The nurse hooked it up to the water bottle on the floor, then connected the suction tubing to the bottle. Jack listened again, and was now able to detect breath sounds in each lung.
He stood back to assess the damage from the bullet wounds. They involved the clavicle area on both sides, so he decided against trying a central IV line in the chest. Instead he worked the man's pants down to the knees, then cut the underwear. Jack wiped Betadyne over the crease at the top of the man's leg, and now, with the pneumothorax corrected, there was time to numb the region with Xylocaine. He then inserted a needle into the femoral vein, slowly aspirating with a syringe until he got a back-rush of dark venous blood.

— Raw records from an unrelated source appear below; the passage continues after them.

-- pv_equiv track=rewrite | github.com/caokyhieu/Inspectorio_Duration | source/predict.py | preprocessCategory
-- ===== SOURCE A (Python) =====
-- def preprocessCategory(cat_str):
--     cat_rst = cat_str.lower()
--     cat_array = cat_rst.split(',')
--     cat_result = []
--     for v in cat_array:
--         v = v.strip()
--         v = v.rstrip('s')
--         if 'boot' in v:
--             v = 'boot'
--         elif 'crew' in v:
--             v = 'crew'
--         cat_result.append(v)
--     return cat_result[0]
-- ===== SOURCE B (Python) =====
-- def preprocessCategory(cat_str):
--     s = cat_str.lower()
--     n = len(s)
--     j = 0
--     while j < n and s[j] != ',':
--         j += 1
--     i = 0
--     while i < j and s[i].isspace():
--         i += 1
--     while j > i and s[j - 1].isspace():
--         j -= 1
--     while j > i and s[j - 1] == 's':
--         j -= 1
--     if _find_in(s, i, j, 'boot'):
--         return 'boot'
--     if _find_in(s, i, j, 'crew'):
--         return 'crew'
--     return s[i:j]
--
--
-- def _find_in(s, i, j, pat):
--     m = len(pat)
--     a = i
--     while a < j - m + 1:
--         if s[a:a + m] == pat:
--             return True
--         a += 1
--     return False
-- ===== Notes on version B (the rewrite author's own statement) =====
-- stated objective: alternative
-- what changed: B drops A's split/strip/rstrip token pipeline (and its loop over all tokens) and instead works on the lowered string with index arithmetic: it locates the first comma, trims whitespace and trailing 's' with two-pointer index loops, and detects 'boot'/'crew' with an in-place sliding-window scan, slicing the answer out only at the end.
import Mathlib
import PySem

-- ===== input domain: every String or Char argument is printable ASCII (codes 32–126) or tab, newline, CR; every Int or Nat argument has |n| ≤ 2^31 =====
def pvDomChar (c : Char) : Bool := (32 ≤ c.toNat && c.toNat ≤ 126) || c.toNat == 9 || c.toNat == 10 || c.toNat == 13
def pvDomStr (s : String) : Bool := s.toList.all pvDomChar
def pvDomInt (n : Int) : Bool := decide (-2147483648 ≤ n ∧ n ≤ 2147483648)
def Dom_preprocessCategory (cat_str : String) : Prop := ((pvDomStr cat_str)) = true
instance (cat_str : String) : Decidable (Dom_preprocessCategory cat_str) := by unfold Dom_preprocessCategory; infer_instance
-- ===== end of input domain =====

-- B replaces A's split/strip/rstrip token pipeline by index arithmetic on the lowered string
-- (two-pointer trimming and an in-place window substring scan); objective: alternative decomposition.

-- ===== PORT A =====
-- s.rstrip('s') ported by hand (PySem.Chars.rstrip strips whitespace only):
-- drop trailing 's' characters — exact for a single-char strip set.
def pyRstripS (cs : List Char) : List Char := (cs.reverse.dropWhile (· == 's')).reverse

def preprocessCategory (cat_str : String) : String :=
  let cat_rst := PySem.Str.lower cat_str
  let cat_array := PySem.Chars.splitOn cat_rst.toList [',']
  let cat_result := cat_array.foldl (fun acc v =>
      let v1 := PySem.Chars.strip v
      let v2 := pyRstripS v1
      let v3 := if PySem.Chars.isIn ['b','o','o','t'] v2 then ['b','o','o','t']
        else if PySem.Chars.isIn ['c','r','e','w'] v2 then ['c','r','e','w'] else v2
      acc ++ [v3]) []
  -- cat_result[0]: split always returns at least one piece, so index 0 is always in range
  String.ofList (PySem.List.pyGetD cat_result 0 [])

-- ===== PORT B =====
-- while j < n and s[j] != ',': j += 1
def pvFindComma (s : List Char) (j : Nat) : Nat :=
  if h : j < s.length ∧ ¬ (s.getD j ' ' = ',') then pvFindComma s (j + 1) else j
termination_by s.length - j
decreasing_by omega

Steadying his hand, he removed the syringe, and threaded a flexible wire through the hollow needle into the femoral vein. Next, he cut a small opening into the skin, then threaded the central IV catheter into the vessel. After securing it with two sutures, he held the end toward the nurse, who connected the normal saline IV fluid, then hung the first bag of blood into a second port of the catheter.
The aide holding pressure said, "Doctor, we've got a new problem." Blood was flowing from the crude pressure bandage in the chest, but the left sleeve had finally fallen away, exposing another entry wound in the man's forearm, with blood flowing nonstop.

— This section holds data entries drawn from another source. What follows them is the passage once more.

-- pv_equiv track=rewrite | github.com/Mart1n66/school | python/fundamentals/intervaly.5.py | F
-- ===== SOURCE A (Python) =====
-- def F(t):
--     for i in range(len(t)):
--         pocet = 0
--         for j in range(len(t)):
--             if i != j:
--                 if t[i][0] <= t[j][0] and t[i][1] >= t[j][1]:
--                     pocet += 1
--             if pocet == len(t) - 1:
--                 return True
--     return False
-- ===== SOURCE B (Python) =====
-- def F(t):
--     if not t:
--         return False
--     mn = min(a for a, _ in t)
--     mx = max(b for _, b in t)
--     return any(a == mn and b == mx for a, b in t)
-- ===== Notes on version B (the rewrite author's own statement) =====
-- stated objective: faster
-- what changed: Replaces the quadratic all-pairs containment scan with one pass computing the global minimum start and maximum end and checking whether some interval attains both.
import Mathlib
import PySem

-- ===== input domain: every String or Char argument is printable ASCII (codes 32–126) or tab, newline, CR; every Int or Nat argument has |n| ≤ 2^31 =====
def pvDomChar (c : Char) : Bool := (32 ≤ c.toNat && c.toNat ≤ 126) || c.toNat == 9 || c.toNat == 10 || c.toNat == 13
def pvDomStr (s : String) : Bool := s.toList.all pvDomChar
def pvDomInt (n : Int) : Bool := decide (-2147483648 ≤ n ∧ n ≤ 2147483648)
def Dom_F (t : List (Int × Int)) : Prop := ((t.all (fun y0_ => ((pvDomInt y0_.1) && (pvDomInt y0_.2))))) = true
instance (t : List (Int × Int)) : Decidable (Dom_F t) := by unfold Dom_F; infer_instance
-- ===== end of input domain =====

-- B replaces the quadratic all-pairs containment scan by one linear pass: the global
-- min start / max end, and a check whether some interval attains both (objective: faster).

-- ===== PORT A =====
-- the inner-loop condition of A: i != j and t[i][0] <= t[j][0] and t[i][1] >= t[j][1]
def pvCond (t : List (Int × Int)) (i j : Nat) : Bool :=
  decide (i ≠ j) &&
    (decide ((t.getD i (0, 0)).1 ≤ (t.getD j (0, 0)).1) &&
     decide ((t.getD i (0, 0)).2 ≥ (t.getD j (0, 0)).2))

-- inner 'for j' loop with accumulator pocet and the early 'return True'
def pvInner (t : List (Int × Int)) (i : Nat) : List Nat → Int → Bool
  | [], _ => false
  | j :: js, pocet =>
    let pocet' := if pvCond t i j then pocet + 1 else pocet
    if pocet' = (t.length : Int) - 1 then true else pvInner t i js pocet'

-- outer 'for i' loop
def pvOuter (t : List (Int × Int)) : List Nat → Bool
  | [] => false
  | i :: is => if pvInner t i (List.range t.length) 0 then true else pvOuter t is

def F (t : List (Int × Int)) : Bool := pvOuter t (List.range t.length)

-- ===== PORT B =====
def F_alt (t : List (Int × Int)) : Bool :=
  match t with
  | [] => false
  | x :: xs =>
    let mn := xs.foldl (fun m p => min m p.1) x.1
    let mx := xs.foldl (fun m p => max m p.2) x.2
    (x :: xs).any (fun p => p.1 == mn && p.2 == mx)

-- ===== PRECONDITION & SPEC =====
def Spec_F (t : List (Int × Int)) (out : Bool) : Prop := out = F_alt t
instance (t : List (Int × Int)) (out : Bool) : Decidable (Spec_F t out) := by unfold Spec_F; infer_instance

-- ===== CLAIM (what is proved, stated in full; the proofs are below) =====
def Claim_equal_F : Prop := ∀ (t : List (Int × Int)), Dom_F t → Spec_F t (F t)

-- ===== LEMMAS AND PROOFS =====

-- containment of t[j] in t[i], without the i ≠ j guard (true at j = i)
def pvCont (t : List (Int × Int)) (i j : Nat) : Bool :=
  decide ((t.getD i (0, 0)).1 ≤ (t.getD j (0, 0)).1) &&
  decide ((t.getD j (0, 0)).2 ≤ (t.getD i (0, 0)).2)

-- the common characterisation both programs are proved equal to
def pvGood (t : List (Int × Int)) : Bool :=
  t.any (fun p => t.all (fun q => decide (p.1 ≤ q.1) && decide (q.2 ≤ p.2)))

theorem pvInner_iff (t : List (Int × Int)) (i : Nat) (js : List Nat) (pocet : Int)
    (h2 : pocet + (js.countP (pvCond t i) : Int) ≤ (t.length : Int) - 1) :
    pvInner t i js pocet = true ↔
      js ≠ [] ∧ pocet + (js.countP (pvCond t i) : Int) = (t.length : Int) - 1 := by
  induction js generalizing pocet with
  | nil => simp [pvInner]
  | cons j js ih =>
    rw [List.countP_cons] at h2 ⊢
    by_cases hc : pvCond t i j = true
    · simp only [pvInner, hc, if_pos]
      by_cases hend : pocet + 1 = (t.length : Int) - 1
      · rw [if_pos hend]
        have hcnt : (js.countP (pvCond t i) : Int) = 0 := by
          simp only [hc] at h2; push_cast at h2
          have := Int.natCast_nonneg (js.countP (pvCond t i)); omega
        simp only [true_iff]
        exact ⟨List.cons_ne_nil _ _, by push_cast; omega⟩
      · rw [if_neg hend, ih (pocet + 1) (by simp only [hc] at h2; push_cast at h2 ⊢; omega)]
        constructor
        · rintro ⟨_, heq⟩
          exact ⟨List.cons_ne_nil _ _, by omega⟩
        · rintro ⟨_, heq⟩
          push_cast at heq
          refine ⟨?_, by omega⟩
          rintro rfl
          simp at heq; omega
    · simp only [pvInner, hc, Bool.false_eq_true, if_false]
      by_cases hend : pocet = (t.length : Int) - 1
      · rw [if_pos hend]
        have hcnt : (js.countP (pvCond t i) : Int) = 0 := by
          simp only [hc] at h2; push_cast at h2
          have := Int.natCast_nonneg (js.countP (pvCond t i)); omega
        simp only [true_iff]
        exact ⟨List.cons_ne_nil _ _, by push_cast; omega⟩
      · rw [if_neg hend, ih pocet (by simp only [hc] at h2; push_cast at h2 ⊢; omega)]
        constructor
        · rintro ⟨_, heq⟩
          exact ⟨List.cons_ne_nil _ _, by omega⟩
        · rintro ⟨_, heq⟩
          push_cast at heq
          refine ⟨?_, by omega⟩
          rintro rfl
          simp at heq
          exact hend (by omega)


theorem pvOuter_eq_any (t : List (Int × Int)) (is : List Nat) :
    pvOuter t is = is.any (fun i => pvInner t i (List.range t.length) 0) := by
  induction is with
  | nil => rfl
  | cons i is ih =>
    simp only [pvOuter, List.any_cons, ← ih]
    by_cases h : pvInner t i (List.range t.length) 0 = true <;> simp [h]

theorem pvCont_self (t : List (Int × Int)) (i : Nat) : pvCont t i i = true := by
  simp [pvCont]

theorem pvCond_eq (t : List (Int × Int)) (i j : Nat) :
    pvCond t i j = (pvCont t i j && decide (i ≠ j)) := by
  simp only [pvCond, pvCont, ge_iff_le]
  cases decide (i ≠ j) <;> cases decide ((t.getD i (0,0)).1 ≤ (t.getD j (0,0)).1) <;>
    cases decide ((t.getD j (0,0)).2 ≤ (t.getD i (0,0)).2) <;> rfl

theorem countP_cond_eq (t : List (Int × Int)) (i : Nat) :
    (List.range t.length).countP (pvCond t i) =
      ((List.range t.length).filter (fun j => decide (i ≠ j))).countP (pvCont t i) := by
  rw [List.countP_filter]
  exact List.countP_congr (fun j _ => by rw [pvCond_eq])

theorem length_filter_ne (n i : Nat) (hi : i < n) :
    ((List.range n).filter (fun j => decide (i ≠ j))).length = n - 1 := by
  induction n with
  | zero => omega
  | succ n ih =>
    rw [List.range_succ, List.filter_append]
    by_cases h : i = n
    · subst h
      have h1 : (List.range i).filter (fun j => decide (i ≠ j)) = List.range i := by
        apply List.filter_eq_self.mpr
        intro j hj
        simp only [List.mem_range] at hj
        simp; omega
      have h2 : (List.filter (fun j => decide (i ≠ j)) [i]) = [] := by simp
      rw [List.length_append, h1, h2]
      simp
    · have hi' : i < n := by omega
      have h2 : (List.filter (fun j => decide (i ≠ j)) [n]) = [n] := by simp [h]
      rw [List.length_append, ih hi', h2]
      simp; omega

theorem pvInner_start_iff (t : List (Int × Int)) (i : Nat) (hi : i < t.length) :
    pvInner t i (List.range t.length) 0 = true ↔
      ∀ j, j < t.length → pvCont t i j = true := by
  have hfl := length_filter_ne t.length i hi
  have hle : (List.range t.length).countP (pvCond t i) ≤ t.length - 1 := by
    rw [countP_cond_eq]
    calc _ ≤ ((List.range t.length).filter (fun j => decide (i ≠ j))).length :=
          List.countP_le_length
      _ = t.length - 1 := hfl
  have hne : List.range t.length ≠ [] := by
    intro h; rw [List.range_eq_nil] at h; omega
  rw [pvInner_iff t i (List.range t.length) 0 (by omega)]
  constructor
  · rintro ⟨-, heq⟩
    have hcnt : (List.range t.length).countP (pvCond t i) = t.length - 1 := by omega
    rw [countP_cond_eq, ← hfl] at hcnt
    have hall := List.countP_eq_length.mp hcnt
    intro j hj
    by_cases hji : j = i
    · subst hji; exact pvCont_self t j
    · exact hall j (by simp [List.mem_filter, List.mem_range]; omega)
  · intro hall
    refine ⟨hne, ?_⟩
    have hcnt : (List.range t.length).countP (pvCond t i) = t.length - 1 := by
      rw [countP_cond_eq, ← hfl]
      apply List.countP_eq_length.mpr
      intro j hj
      simp only [List.mem_filter, List.mem_range] at hj
      exact hall j hj.1
    rw [hcnt]; omega

theorem F_iff (t : List (Int × Int)) :
    F t = true ↔ ∃ i, i < t.length ∧ ∀ j, j < t.length → pvCont t i j = true := by
  rw [F, pvOuter_eq_any, List.any_eq_true]
  constructor
  · rintro ⟨i, hi, h⟩
    rw [List.mem_range] at hi
    exact ⟨i, hi, (pvInner_start_iff t i hi).mp h⟩
  · rintro ⟨i, hi, h⟩
    exact ⟨i, List.mem_range.mpr hi, (pvInner_start_iff t i hi).mpr h⟩

theorem F_iff_mem (t : List (Int × Int)) :
    F t = true ↔ ∃ p ∈ t, ∀ q ∈ t, p.1 ≤ q.1 ∧ q.2 ≤ p.2 := by
  rw [F_iff]
  constructor
  · rintro ⟨i, hi, h⟩
    refine ⟨t[i], List.getElem_mem hi, ?_⟩
    intro q hq
    obtain ⟨j, hj, rfl⟩ := List.mem_iff_getElem.mp hq
    have := h j hj
    simp only [pvCont, List.getD_eq_getElem _ _ hi, List.getD_eq_getElem _ _ hj,
      Bool.and_eq_true, decide_eq_true_eq] at this
    exact this
  · rintro ⟨p, hp, h⟩
    obtain ⟨i, hi, rfl⟩ := List.mem_iff_getElem.mp hp
    refine ⟨i, hi, fun j hj => ?_⟩
    have := h t[j] (List.getElem_mem hj)
    simp only [pvCont, List.getD_eq_getElem _ _ hi, List.getD_eq_getElem _ _ hj,
      Bool.and_eq_true, decide_eq_true_eq]
    exact this

-- properties of the min/max folds of F_alt
theorem foldl_min_le (xs : List (Int × Int)) (a : Int) :
    xs.foldl (fun m p => min m p.1) a ≤ a ∧
      ∀ p ∈ xs, xs.foldl (fun m p => min m p.1) a ≤ p.1 := by
  induction xs generalizing a with
  | nil => simp
  | cons x xs ih =>
    obtain ⟨h1, h2⟩ := ih (min a x.1)
    refine ⟨le_trans h1 (min_le_left _ _), ?_⟩
    intro p hp
    rcases List.mem_cons.mp hp with rfl | hp
    · exact le_trans h1 (min_le_right _ _)
    · exact h2 p hp

theorem foldl_min_attained (xs : List (Int × Int)) (a : Int) :
    xs.foldl (fun m p => min m p.1) a = a ∨
      ∃ p ∈ xs, xs.foldl (fun m p => min m p.1) a = p.1 := by
  induction xs generalizing a with
  | nil => simp
  | cons x xs ih =>
    rcases ih (min a x.1) with h | ⟨p, hp, h⟩
    · rcases min_choice a x.1 with hm | hm
      · left; rw [List.foldl_cons, h, hm]
      · right; exact ⟨x, List.mem_cons_self, by rw [List.foldl_cons, h, hm]⟩
    · right; exact ⟨p, List.mem_cons_of_mem _ hp, h⟩

theorem foldl_max_ge (xs : List (Int × Int)) (a : Int) :
    a ≤ xs.foldl (fun m p => max m p.2) a ∧
      ∀ p ∈ xs, p.2 ≤ xs.foldl (fun m p => max m p.2) a := by
  induction xs generalizing a with
  | nil => simp
  | cons x xs ih =>
    obtain ⟨h1, h2⟩ := ih (max a x.2)
    refine ⟨le_trans (le_max_left _ _) h1, ?_⟩
    intro p hp
    rcases List.mem_cons.mp hp with rfl | hp
    · exact le_trans (le_max_right _ _) h1
    · exact h2 p hp

theorem foldl_max_attained (xs : List (Int × Int)) (a : Int) :
    xs.foldl (fun m p => max m p.2) a = a ∨
      ∃ p ∈ xs, xs.foldl (fun m p => max m p.2) a = p.2 := by
  induction xs generalizing a with
  | nil => simp
  | cons x xs ih =>
    rcases ih (max a x.2) with h | ⟨p, hp, h⟩
    · rcases max_choice a x.2 with hm | hm
      · left; rw [List.foldl_cons, h, hm]
      · right; exact ⟨x, List.mem_cons_self, by rw [List.foldl_cons, h, hm]⟩
    · right; exact ⟨p, List.mem_cons_of_mem _ hp, h⟩

theorem F_alt_iff_mem (t : List (Int × Int)) :
    F_alt t = true ↔ ∃ p ∈ t, ∀ q ∈ t, p.1 ≤ q.1 ∧ q.2 ≤ p.2 := by
  match t with
  | [] => simp [F_alt]
  | x :: xs =>
    set mn := xs.foldl (fun m p => min m p.1) x.1 with hmn
    set mx := xs.foldl (fun m p => max m p.2) x.2 with hmx
    have hmnle : ∀ q ∈ x :: xs, mn ≤ q.1 := by
      intro q hq
      rcases List.mem_cons.mp hq with rfl | hq
      · exact (foldl_min_le xs q.1).1
      · exact (foldl_min_le xs x.1).2 q hq
    have hmxge : ∀ q ∈ x :: xs, q.2 ≤ mx := by
      intro q hq
      rcases List.mem_cons.mp hq with rfl | hq
      · exact (foldl_max_ge xs q.2).1
      · exact (foldl_max_ge xs x.2).2 q hq
    have hmnat : ∃ p ∈ x :: xs, p.1 = mn := by
      rcases foldl_min_attained xs x.1 with h | ⟨p, hp, h⟩
      · exact ⟨x, List.mem_cons_self, h.symm⟩
      · exact ⟨p, List.mem_cons_of_mem _ hp, h.symm⟩
    have hmxat : ∃ p ∈ x :: xs, p.2 = mx := by
      rcases foldl_max_attained xs x.2 with h | ⟨p, hp, h⟩
      · exact ⟨x, List.mem_cons_self, h.symm⟩
      · exact ⟨p, List.mem_cons_of_mem _ hp, h.symm⟩
    show (x :: xs).any (fun p => p.1 == mn && p.2 == mx) = true ↔ _
    rw [List.any_eq_true]
    constructor
    · rintro ⟨p, hp, hpe⟩
      simp only [Bool.and_eq_true, beq_iff_eq] at hpe
      refine ⟨p, hp, fun q hq => ⟨hpe.1 ▸ hmnle q hq, hpe.2 ▸ hmxge q hq⟩⟩
    · rintro ⟨p, hp, h⟩
      refine ⟨p, hp, ?_⟩
      simp only [Bool.and_eq_true, beq_iff_eq]
      obtain ⟨pm, hpm, hpm1⟩ := hmnat
      obtain ⟨px, hpx, hpx2⟩ := hmxat
      constructor
      · exact le_antisymm (hpm1 ▸ (h pm hpm).1) (hmnle p hp)
      · exact le_antisymm (hmxge p hp) (hpx2 ▸ (h px hpx).2)

-- ===== VERDICT (by name: the statement is the Claim_ definition above) =====
theorem F_spec : Claim_equal_F := by
  intro t _
  unfold Spec_F
  rw [Bool.eq_iff_iff, F_iff_mem, F_alt_iff_mem]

Jack said, "Get me an arterial clamp." He tried to quickly clean the deep gash in the forearm, but the arm jerked erratically.
While the nurse helped hold the arm down, Jack injected several regions with Xylocaine, then began to probe the wound with forceps. Although the pumping artery was an obvious target, the complex anatomy made the approach difficult. He had to work carefully around frayed tendons that had been ripped by the bullet, and removed several bone fragments before he could finally get good exposure of the radial artery. He kept his eye on the vessel, and spoke to the nurse. "Clamp."
Once he had the delicate tissue isolated, he gently squeezed the handles together, carefully compressing the bleeding end of the artery. "We need an arm board so I can secure this clamp."
The nurse sent the clerk to the OR for the needed equipment. In the mean time, Jack palpated the officer's hand down stream from the bullet wound. The skin maintained a decent color and temperature, indicating that blood was still getting there via the ulnar artery on the other side of the forearm.
Once the arm board was in place, he wrapped the arm and clamp as best he could, hoping that it would stay secure during the flight.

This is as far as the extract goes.